Exercise objective: Every line from the start of the listing below through the line that contains "-- pvScan finds" is to be reproduced word for word.

Input for this task:

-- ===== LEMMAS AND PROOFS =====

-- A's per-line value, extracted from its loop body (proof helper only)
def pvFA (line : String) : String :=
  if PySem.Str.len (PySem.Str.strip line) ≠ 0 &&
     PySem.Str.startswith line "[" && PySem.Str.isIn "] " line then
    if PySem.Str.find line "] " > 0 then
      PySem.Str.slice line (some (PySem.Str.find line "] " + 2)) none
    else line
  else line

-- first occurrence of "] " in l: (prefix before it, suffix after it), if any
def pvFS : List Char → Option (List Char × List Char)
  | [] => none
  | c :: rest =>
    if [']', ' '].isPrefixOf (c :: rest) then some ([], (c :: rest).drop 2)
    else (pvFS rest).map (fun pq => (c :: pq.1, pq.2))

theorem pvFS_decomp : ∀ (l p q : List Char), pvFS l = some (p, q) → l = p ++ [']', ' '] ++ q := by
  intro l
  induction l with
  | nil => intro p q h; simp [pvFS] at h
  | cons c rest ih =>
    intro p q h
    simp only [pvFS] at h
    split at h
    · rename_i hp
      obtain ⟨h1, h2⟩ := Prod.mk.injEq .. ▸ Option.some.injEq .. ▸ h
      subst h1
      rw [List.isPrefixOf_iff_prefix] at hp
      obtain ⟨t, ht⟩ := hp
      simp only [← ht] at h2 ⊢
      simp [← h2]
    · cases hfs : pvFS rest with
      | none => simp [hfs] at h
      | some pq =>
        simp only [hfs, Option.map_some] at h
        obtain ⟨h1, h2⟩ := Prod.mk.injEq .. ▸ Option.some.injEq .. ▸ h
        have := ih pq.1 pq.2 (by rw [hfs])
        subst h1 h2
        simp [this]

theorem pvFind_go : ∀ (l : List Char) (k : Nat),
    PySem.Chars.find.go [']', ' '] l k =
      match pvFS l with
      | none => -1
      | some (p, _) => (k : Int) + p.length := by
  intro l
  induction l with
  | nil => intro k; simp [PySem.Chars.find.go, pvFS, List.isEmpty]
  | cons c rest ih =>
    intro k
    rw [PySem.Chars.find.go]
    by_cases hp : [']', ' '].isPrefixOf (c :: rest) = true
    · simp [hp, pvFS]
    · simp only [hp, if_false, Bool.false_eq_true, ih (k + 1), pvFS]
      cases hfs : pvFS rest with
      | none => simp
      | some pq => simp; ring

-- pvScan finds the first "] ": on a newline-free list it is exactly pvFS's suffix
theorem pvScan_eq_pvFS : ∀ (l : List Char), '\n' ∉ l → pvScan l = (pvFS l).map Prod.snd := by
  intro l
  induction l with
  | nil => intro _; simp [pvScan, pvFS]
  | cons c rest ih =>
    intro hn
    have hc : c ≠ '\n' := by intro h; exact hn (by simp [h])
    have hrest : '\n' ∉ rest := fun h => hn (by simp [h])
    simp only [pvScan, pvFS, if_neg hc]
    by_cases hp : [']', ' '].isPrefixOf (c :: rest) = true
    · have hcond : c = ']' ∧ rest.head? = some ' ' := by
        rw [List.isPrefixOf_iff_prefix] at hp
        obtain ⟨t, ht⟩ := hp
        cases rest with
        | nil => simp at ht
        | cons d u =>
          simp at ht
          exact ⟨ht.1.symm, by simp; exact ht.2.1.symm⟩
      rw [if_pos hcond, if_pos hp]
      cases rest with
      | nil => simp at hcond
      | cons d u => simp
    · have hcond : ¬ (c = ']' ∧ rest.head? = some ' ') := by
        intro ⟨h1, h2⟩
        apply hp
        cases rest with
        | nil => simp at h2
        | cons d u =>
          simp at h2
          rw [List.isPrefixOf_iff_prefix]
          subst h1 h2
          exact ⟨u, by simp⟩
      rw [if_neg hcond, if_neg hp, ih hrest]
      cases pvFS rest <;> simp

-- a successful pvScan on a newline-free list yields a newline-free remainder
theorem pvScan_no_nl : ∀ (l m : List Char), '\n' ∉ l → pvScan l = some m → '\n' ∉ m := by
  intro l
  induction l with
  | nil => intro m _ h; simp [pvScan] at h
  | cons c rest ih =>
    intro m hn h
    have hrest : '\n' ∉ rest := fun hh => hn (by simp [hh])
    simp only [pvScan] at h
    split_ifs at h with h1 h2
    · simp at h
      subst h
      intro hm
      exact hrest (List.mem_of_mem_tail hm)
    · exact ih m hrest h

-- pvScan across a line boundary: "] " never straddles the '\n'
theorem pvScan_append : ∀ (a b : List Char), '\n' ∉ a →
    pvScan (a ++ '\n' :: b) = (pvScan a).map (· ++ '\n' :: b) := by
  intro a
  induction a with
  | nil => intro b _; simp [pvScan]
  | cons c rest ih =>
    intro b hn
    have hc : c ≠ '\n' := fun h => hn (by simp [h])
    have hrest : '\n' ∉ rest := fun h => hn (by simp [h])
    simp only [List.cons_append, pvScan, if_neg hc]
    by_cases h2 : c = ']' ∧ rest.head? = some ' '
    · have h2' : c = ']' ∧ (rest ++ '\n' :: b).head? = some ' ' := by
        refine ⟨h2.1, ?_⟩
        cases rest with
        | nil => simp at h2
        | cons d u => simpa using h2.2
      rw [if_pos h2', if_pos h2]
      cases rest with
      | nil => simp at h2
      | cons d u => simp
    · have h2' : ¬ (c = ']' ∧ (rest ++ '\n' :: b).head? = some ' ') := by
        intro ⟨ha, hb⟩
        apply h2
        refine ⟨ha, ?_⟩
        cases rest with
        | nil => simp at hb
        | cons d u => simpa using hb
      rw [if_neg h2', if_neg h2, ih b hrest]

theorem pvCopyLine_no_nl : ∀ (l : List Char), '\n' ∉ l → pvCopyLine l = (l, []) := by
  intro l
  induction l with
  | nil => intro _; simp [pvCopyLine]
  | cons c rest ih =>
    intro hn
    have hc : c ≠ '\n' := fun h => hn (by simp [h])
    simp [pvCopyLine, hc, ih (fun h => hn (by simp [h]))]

Solution to the exercise:
-- ===== LEMMAS AND PROOFS =====

-- A's per-line value, extracted from its loop body (proof helper only)
def pvFA (line : String) : String :=
  if PySem.Str.len (PySem.Str.strip line) ≠ 0 &&
     PySem.Str.startswith line "[" && PySem.Str.isIn "] " line then
    if PySem.Str.find line "] " > 0 then
      PySem.Str.slice line (some (PySem.Str.find line "] " + 2)) none
    else line
  else line

-- first occurrence of "] " in l: (prefix before it, suffix after it), if any
def pvFS : List Char → Option (List Char × List Char)
  | [] => none
  | c :: rest =>
    if [']', ' '].isPrefixOf (c :: rest) then some ([], (c :: rest).drop 2)
    else (pvFS rest).map (fun pq => (c :: pq.1, pq.2))

theorem pvFS_decomp : ∀ (l p q : List Char), pvFS l = some (p, q) → l = p ++ [']', ' '] ++ q := by
  intro l
  induction l with
  | nil => intro p q h; simp [pvFS] at h
  | cons c rest ih =>
    intro p q h
    simp only [pvFS] at h
    split at h
    · rename_i hp
      obtain ⟨h1, h2⟩ := Prod.mk.injEq .. ▸ Option.some.injEq .. ▸ h
      subst h1
      rw [List.isPrefixOf_iff_prefix] at hp
      obtain ⟨t, ht⟩ := hp
      simp only [← ht] at h2 ⊢
      simp [← h2]
    · cases hfs : pvFS rest with
      | none => simp [hfs] at h
      | some pq =>
        simp only [hfs, Option.map_some] at h
        obtain ⟨h1, h2⟩ := Prod.mk.injEq .. ▸ Option.some.injEq .. ▸ h
        have := ih pq.1 pq.2 (by rw [hfs])
        subst h1 h2
        simp [this]

theorem pvFind_go : ∀ (l : List Char) (k : Nat),
    PySem.Chars.find.go [']', ' '] l k =
      match pvFS l with
      | none => -1
      | some (p, _) => (k : Int) + p.length := by
  intro l
  induction l with
  | nil => intro k; simp [PySem.Chars.find.go, pvFS, List.isEmpty]
  | cons c rest ih =>
    intro k
    rw [PySem.Chars.find.go]
    by_cases hp : [']', ' '].isPrefixOf (c :: rest) = true
    · simp [hp, pvFS]
    · simp only [hp, if_false, Bool.false_eq_true, ih (k + 1), pvFS]
      cases hfs : pvFS rest with
      | none => simp
      | some pq => simp; ring

-- pvScan finds the first "] ": on a newline-free list it is exactly pvFS's suffix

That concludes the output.